Publié le 29 Juillet 2014

Gilles Promsy est un Aïkidoka au parcours exceptionnel ! Après une grave opération du coeur, les médecins lui déconseillent de continuer le sport. Pourtant Gilles décide de reprendre l'Aïkido et passe avec succès l'examen du 1er Dan en juin dernier !

Gilles Promsy, un Aïkidoka hors norme ! Interview

Julien Henriet – Bonjour, Gilles. Peux-tu nous expliquer ton parcours hors norme, stp ?

Gilles Promsy - j’ai 57 ans. J’étais un grand sportif de course à pied, je pratique le Yoga depuis 10 ans et l’Aïkido depuis 54 ans.

Il y a 2 ans, suite à un contrôle médical, mon cardiologue a découvert une insuffisance mitrale très importante (70% de fuite liée à un souffle au cœur). Il fallait opérer rapidement parce que le cœur compensait et se déformait peu à peu.

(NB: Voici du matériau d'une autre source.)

-- pv_equiv track=rewrite | github.com/arpanauts/biomapper | biomapper/standardization/ramp_client.py | find_pathway_overlaps
-- ===== SOURCE A (Python) =====
-- from collections import defaultdict
-- from typing import Any, Dict, List, Optional
--
-- def find_pathway_overlaps(pathways_data: Dict) -> Dict[str, int]:
--     """Find pathways that are shared between analytes
--
--     Args:
--         pathways_data: Response from get_pathways_from_analytes()
--
--     Returns:
--         Dict mapping pathway names to number of analytes involved
--     """
--     if "result" not in pathways_data:
--         return {}
--
--     pathway_counts = defaultdict(set)
--
--     # Count analytes per pathway
--     for pathway in pathways_data["result"]:
--         name = pathway["pathwayName"]
--         analyte_id = pathway["inputId"]
--         pathway_counts[name].add(analyte_id)
--
--     # Convert sets to counts
--     return {name: len(analytes) for name, analytes in pathway_counts.items()}
-- ===== SOURCE B (Python) =====
-- def find_pathway_overlaps(pathways_data):
--     """Count distinct analyte inputIds per pathwayName (same contract as A)."""
--     if "result" not in pathways_data:
--         return {}
--     pairs = [(p["pathwayName"], p["inputId"]) for p in pathways_data["result"]]
--     out = {}
--     for name, _ in pairs:
--         if name not in out:
--             out[name] = len({i for n, i in pairs if n == name})
--     return out
-- ===== Notes on version B (the rewrite author's own statement) =====
-- stated objective: alternative
-- what changed: A buckets analyte ids into a defaultdict of sets in one hashed pass; B materialises the (name,id) pair list once and, at each first occurrence of a name, counts its distinct ids with a set-comprehension scan over the pairs - nested scans instead of hash-bucketing, no defaultdict and no second items() pass.
import Mathlib
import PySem

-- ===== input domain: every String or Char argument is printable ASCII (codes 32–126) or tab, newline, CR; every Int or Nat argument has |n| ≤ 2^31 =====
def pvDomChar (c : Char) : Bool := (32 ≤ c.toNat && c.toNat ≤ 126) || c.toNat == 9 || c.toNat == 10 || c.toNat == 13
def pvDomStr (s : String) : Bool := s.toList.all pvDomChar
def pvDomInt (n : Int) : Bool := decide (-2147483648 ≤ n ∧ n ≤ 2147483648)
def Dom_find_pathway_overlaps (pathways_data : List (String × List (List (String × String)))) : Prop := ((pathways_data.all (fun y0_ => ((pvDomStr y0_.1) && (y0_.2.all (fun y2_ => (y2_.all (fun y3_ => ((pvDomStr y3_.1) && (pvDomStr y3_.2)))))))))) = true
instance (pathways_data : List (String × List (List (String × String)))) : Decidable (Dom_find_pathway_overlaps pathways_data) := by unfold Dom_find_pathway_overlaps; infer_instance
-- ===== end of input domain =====

-- B replaces A's defaultdict-of-sets hash bucketing by a pair list with a distinct-id
-- counting scan at each first occurrence of a name (alternative decomposition, not faster).

-- ===== PORT A =====
-- Inside Pre_ (both row keys present) the Python lookups pathway["pathwayName"] /
-- pathway["inputId"] return; getD with "" is exact there (outside Pre_ Python raises KeyError).
def find_pathway_overlaps (pathways_data : List (String × List (List (String × String)))) : List (String × Int) :=
  match (PySem.Dict.mk pathways_data).get? "result" with
  | none => []
  | some rows =>
    let counts : PySem.Dict String (PySem.Set String) :=
      rows.foldl (fun d row =>
        d.modify (PySem.Dict.getD (PySem.Dict.mk row) "pathwayName" "") PySem.Set.empty
          (fun s => PySem.Set.add s (PySem.Dict.getD (PySem.Dict.mk row) "inputId" "")))
        PySem.Dict.empty
    counts.items.map (fun p => (p.1, (p.2.length : Int)))

-- ===== PORT B =====
def find_pathway_overlaps_alt (pathways_data : List (String × List (List (String × String)))) : List (String × Int) :=
  match (PySem.Dict.mk pathways_data).get? "result" with
  | none => []
  | some rows =>
    let pairs : List (String × String) :=
      rows.map (fun p => (PySem.Dict.getD (PySem.Dict.mk p) "pathwayName" "",
                          PySem.Dict.getD (PySem.Dict.mk p) "inputId" ""))
    (pairs.foldl (fun out q =>
        if out.contains q.1 then out
        else out.insert q.1
          ((PySem.Set.ofList ((pairs.filter (fun r => r.1 == q.1)).map (fun r => r.2))).length : Int))
      PySem.Dict.empty).items

-- ===== PRECONDITION & SPEC =====
-- Pre_ excludes exactly the inputs where the Python A raises KeyError: some row of
-- pathways_data["result"] missing the "pathwayName" or "inputId" key.
def Pre_find_pathway_overlaps (pathways_data : List (String × List (List (String × String)))) : Prop :=
  (((PySem.Dict.mk pathways_data).get? "result").all
    (fun rows => rows.all (fun row =>
      (PySem.Dict.mk row).contains "pathwayName" && (PySem.Dict.mk row).contains "inputId"))) = true
instance (pathways_data : List (String × List (List (String × String)))) : Decidable (Pre_find_pathway_overlaps pathways_data) := by unfold Pre_find_pathway_overlaps; infer_instance

def pvWitness_find_pathway_overlaps : (List (String × List (List (String × String)))) :=
  [("result", [[("pathwayName", "P1"), ("inputId", "x")], [("pathwayName", "P1"), ("inputId", "y")]])]

def Spec_find_pathway_overlaps (pathways_data : List (String × List (List (String × String)))) (out : List (String × Int)) : Prop := out = find_pathway_overlaps_alt pathways_data
instance (pathways_data : List (String × List (List (String × String)))) (out : List (String × Int)) : Decidable (Spec_find_pathway_overlaps pathways_data out) := by unfold Spec_find_pathway_overlaps; infer_instance

-- ===== CLAIM (what is proved, stated in full; the proofs are below) =====
def Claim_equal_find_pathway_overlaps : Prop := ∀ (pathways_data : List (String × List (List (String × String)))), Dom_find_pathway_overlaps pathways_data → Pre_find_pathway_overlaps pathways_data → Spec_find_pathway_overlaps pathways_data (find_pathway_overlaps pathways_data)

-- ===== LEMMAS AND PROOFS =====

-- items of a Nodup-keyed dict are its keys paired with their getD values
theorem pv_items_eq_keys_map {κ ν : Type} [BEq κ] [LawfulBEq κ] (d : PySem.Dict κ ν)
    (h : d.keys.Nodup) (d0 : ν) : d.items = d.keys.map (fun k => (k, d.getD k d0)) := by
  apply List.ext_getElem
  · simp [PySem.Dict.keys]
  · intro i h1 h2
    have hk : d.keys.length = d.items.length := by simp [PySem.Dict.keys]
    have hi : i < d.items.length := h1
    simp only [List.getElem_map]
    have hmem : (d.items[i].1, d.items[i].2) ∈ d.items := by
      simp
    have := PySem.Dict.getD_of_mem_items d hmem h d0
    have hkeys : d.keys[i] = d.items[i].1 := by simp [PySem.Dict.keys]
    rw [hkeys, this]

-- the A-side group fold: value of the counts dict at a key
theorem pv_getD_group_fold (ps : List (String × String)) (d : PySem.Dict String (PySem.Set String)) (k : String) :
    (ps.foldl (fun d q => d.modify q.1 PySem.Set.empty (fun s => PySem.Set.add s q.2)) d).getD k PySem.Set.empty
      = List.foldl PySem.Set.add (d.getD k PySem.Set.empty) ((ps.filter (fun r => r.1 == k)).map (fun r => r.2)) := by
  induction ps generalizing d with
  | nil => simp
  | cons q t ih =>
    simp only [List.foldl_cons, ih, List.filter_cons]
    by_cases hq : q.1 = k
    · simp [hq]
    · have h1 : (q.1 == k) = false := by simpa using hq
      have h2 : ¬ k = q.1 := fun h => hq h.symm
      simp [h1, PySem.Dict.getD_modify, h2]

-- List.foldl Set.add only appends to its accumulator
theorem pv_foldl_add_prefix {α : Type} [BEq α] (l : List α) :
    ∀ (s : PySem.Set α), ∃ t, List.foldl PySem.Set.add s l = s ++ t := by
  induction l with
  | nil => exact fun s => ⟨[], by simp⟩
  | cons x xs ih =>
    intro s
    by_cases h : PySem.Set.contains s x
    · obtain ⟨t, ht⟩ := ih s
      exact ⟨t, by simp only [List.foldl_cons, PySem.Set.add, h, if_true]; exact ht⟩
    · obtain ⟨t, ht⟩ := ih (s ++ [x])
      refine ⟨x :: t, ?_⟩
      simp only [List.foldl_cons, PySem.Set.add, h, Bool.false_eq_true, if_false]
      rw [ht]; simp

-- the B-side first-occurrence fold produces the fresh names paired with c
theorem pv_foldl_first_occ (c : String → Int) (ps : List (String × String)) :
    ∀ (d : PySem.Dict String Int),
    (ps.foldl (fun out q => if out.contains q.1 then out else out.insert q.1 (c q.1)) d).items
      = d.items ++ ((List.foldl PySem.Set.add d.keys (ps.map (fun r => r.1))).drop d.keys.length).map
          (fun n => (n, c n)) := by
  induction ps with
  | nil => simp
  | cons q t ih =>
    intro d
    simp only [List.foldl_cons, List.map_cons]
    by_cases h : d.contains q.1 = true
    · have hmem : q.1 ∈ d.keys := (PySem.Dict.contains_iff_mem_keys d q.1).mp h
      have hc : PySem.Set.contains d.keys q.1 = true := by
        simp only [PySem.Set.contains, List.contains_iff_mem]; exact hmem
      have hadd : PySem.Set.add d.keys q.1 = d.keys := by
        simp only [PySem.Set.add, hc, if_true]
      simp only [h, if_true, ih d, hadd]
    · have hne : d.contains q.1 = false := by simpa using h
      have hkeys := PySem.Dict.keys_insert_of_not_contains d (c q.1) hne
      have hitems := PySem.Dict.items_insert_of_not_contains d (c q.1) hne
      have hnm : ¬ q.1 ∈ d.keys := fun hm => h ((PySem.Dict.contains_iff_mem_keys d q.1).mpr hm)
      have hc : PySem.Set.contains d.keys q.1 = false := by
        simp [PySem.Set.contains, hnm]
      have hadd : PySem.Set.add d.keys q.1 = d.keys ++ [q.1] := by
        simp only [PySem.Set.add, hc, Bool.false_eq_true, if_false]
      obtain ⟨u, hu⟩ := pv_foldl_add_prefix (t.map (fun r => r.1)) (d.keys ++ [q.1])
      simp only [hne, Bool.false_eq_true, if_false, ih (d.insert q.1 (c q.1)), hitems, hkeys, hadd, hu]
      have h1 : List.drop d.keys.length (d.keys ++ [q.1] ++ u) = q.1 :: u := by
        rw [List.append_assoc, List.drop_left]; rfl
      have h2 : List.drop (d.keys ++ [q.1]).length (d.keys ++ [q.1] ++ u) = u :=
        List.drop_left
      rw [h1, h2]
      simp

-- ===== VERDICT (by name: the statement is the Claim_ definition above) =====
theorem find_pathway_overlaps_spec : Claim_equal_find_pathway_overlaps := by
  intro pd _ _
  unfold Spec_find_pathway_overlaps find_pathway_overlaps find_pathway_overlaps_alt
  cases hres : (PySem.Dict.mk pd).get? "result" with
  | none => rfl
  | some rows =>
    simp only
    set pairs : List (String × String) :=
      rows.map (fun p => (PySem.Dict.getD (PySem.Dict.mk p) "pathwayName" "",
                          PySem.Dict.getD (PySem.Dict.mk p) "inputId" "")) with hpairs
    -- rewrite A's fold over rows as a fold over pairs
    have hfoldA :
        rows.foldl (fun d row =>
          d.modify (PySem.Dict.getD (PySem.Dict.mk row) "pathwayName" "") PySem.Set.empty
            (fun s => PySem.Set.add s (PySem.Dict.getD (PySem.Dict.mk row) "inputId" "")))
          PySem.Dict.empty
        = pairs.foldl (fun d q => d.modify q.1 PySem.Set.empty (fun s => PySem.Set.add s q.2))
            PySem.Dict.empty := by
      rw [hpairs, List.foldl_map]
    rw [hfoldA]
    set counts := pairs.foldl (fun d q => d.modify q.1 PySem.Set.empty (fun s => PySem.Set.add s q.2))
        PySem.Dict.empty with hcounts
    have hnodup : counts.keys.Nodup := by
      rw [hcounts]
      exact PySem.Dict.nodup_keys_foldl_modify_key pairs (fun q => q.1) PySem.Set.empty
        (fun _ q s => PySem.Set.add s q.2) PySem.Dict.empty (by simp [PySem.Dict.keys_empty])
    have hkeys : counts.keys = PySem.Set.ofList (pairs.map (fun r => r.1)) := by
      rw [hcounts]
      rw [PySem.Dict.keys_foldl_modify_key pairs (fun q => q.1) PySem.Set.empty
        (fun _ q s => PySem.Set.add s q.2) PySem.Dict.empty]
      simp [PySem.Dict.keys_empty, PySem.Set.update, PySem.Set.ofList_eq_foldl]
    -- A's result in canonical form
    rw [pv_items_eq_keys_map counts hnodup PySem.Set.empty]
    have hval : ∀ k, counts.getD k PySem.Set.empty
        = PySem.Set.ofList ((pairs.filter (fun r => r.1 == k)).map (fun r => r.2)) := by
      intro k
      rw [hcounts, pv_getD_group_fold]
      simp [PySem.Dict.getD_empty, PySem.Set.empty, PySem.Set.ofList_eq_foldl]
    -- B's result in canonical form
    rw [pv_foldl_first_occ
      (fun n => ((PySem.Set.ofList ((pairs.filter (fun r => r.1 == n)).map (fun r => r.2))).length : Int))
      pairs PySem.Dict.empty]
    simp only [PySem.Dict.empty, List.nil_append, List.map_map, hkeys]
    rw [PySem.Set.ofList_eq_foldl]
    apply List.map_congr_left
    intro k _
    have hvk := hval k
    simp only [Function.comp_apply]
    exact congrArg (fun s => (k, (List.length s : Int))) hvk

Cela a été un choc, complètement inattendu. Car je n’avais aucun symptôme apparent, de par mon passé de sportif mon cœur compensait. L’opération a eu lieu en septembre 2012 à l’hôpital Georges Pompidou à Paris.

L’opération a consisté à placer 2 "cordages basaux" et à les suturer sur l’anneau mitral. Une sternotomie (ouverture verticale du sternum) a été effectuée. Le cœur a été arrêté 2 heures. J’ai été relié à une machine qui a suppléé la fonction cœur-poumon. L’opération a duré 10 heures au total.

Aujourd’hui, je retrouve petit-à-petit une bonne forme, et je continue à améliorer ma capacité respiratoire qui avait été partiellement atteinte suite à l’ouverture et l’écartement du sternum.

J’ai dû arrêter la course à pied et ne pense pas pouvoir reprendre cette activité. J’ai continué le Yoga et repris l’Aïkido 5 mois après l’opération.

JH – Qu’est-ce qui t’a donné l’envie de passer ce Dan malgré l’avis médical ?

GP - L’Aïkido m'a paru l'activité la plus appropriée pour retrouver la forme, et pour reprendre confiance en moi.

Et, pour moi, reprendre simplement l’Aïkido n’était pas suffisant, j’avais envie, besoin, d’aller plus loin et de passer le Shodan.

Je suis donc passé outre la "réserve médicale", qui ne concernait pas le cœur proprement dit mais les suites post-opératoires (cicatrisation, consolidation, respiration). J’étais surtout à l’écoute de mon corps, tout en restant prudent.

Aujourd'hui je vis cela comme une expérience gratifiante, au cours de laquelle mon esprit et mon corps sont en harmonie.

JH - Est-ce un défi que tu t’es lancé ?

GP - Ce n’est pas vraiment un défi. Comme je l’ai dit, j’avais simplement besoin de me prouver que j’étais capable de retrouver des sensations physiques et mentales éprouvées auparavant.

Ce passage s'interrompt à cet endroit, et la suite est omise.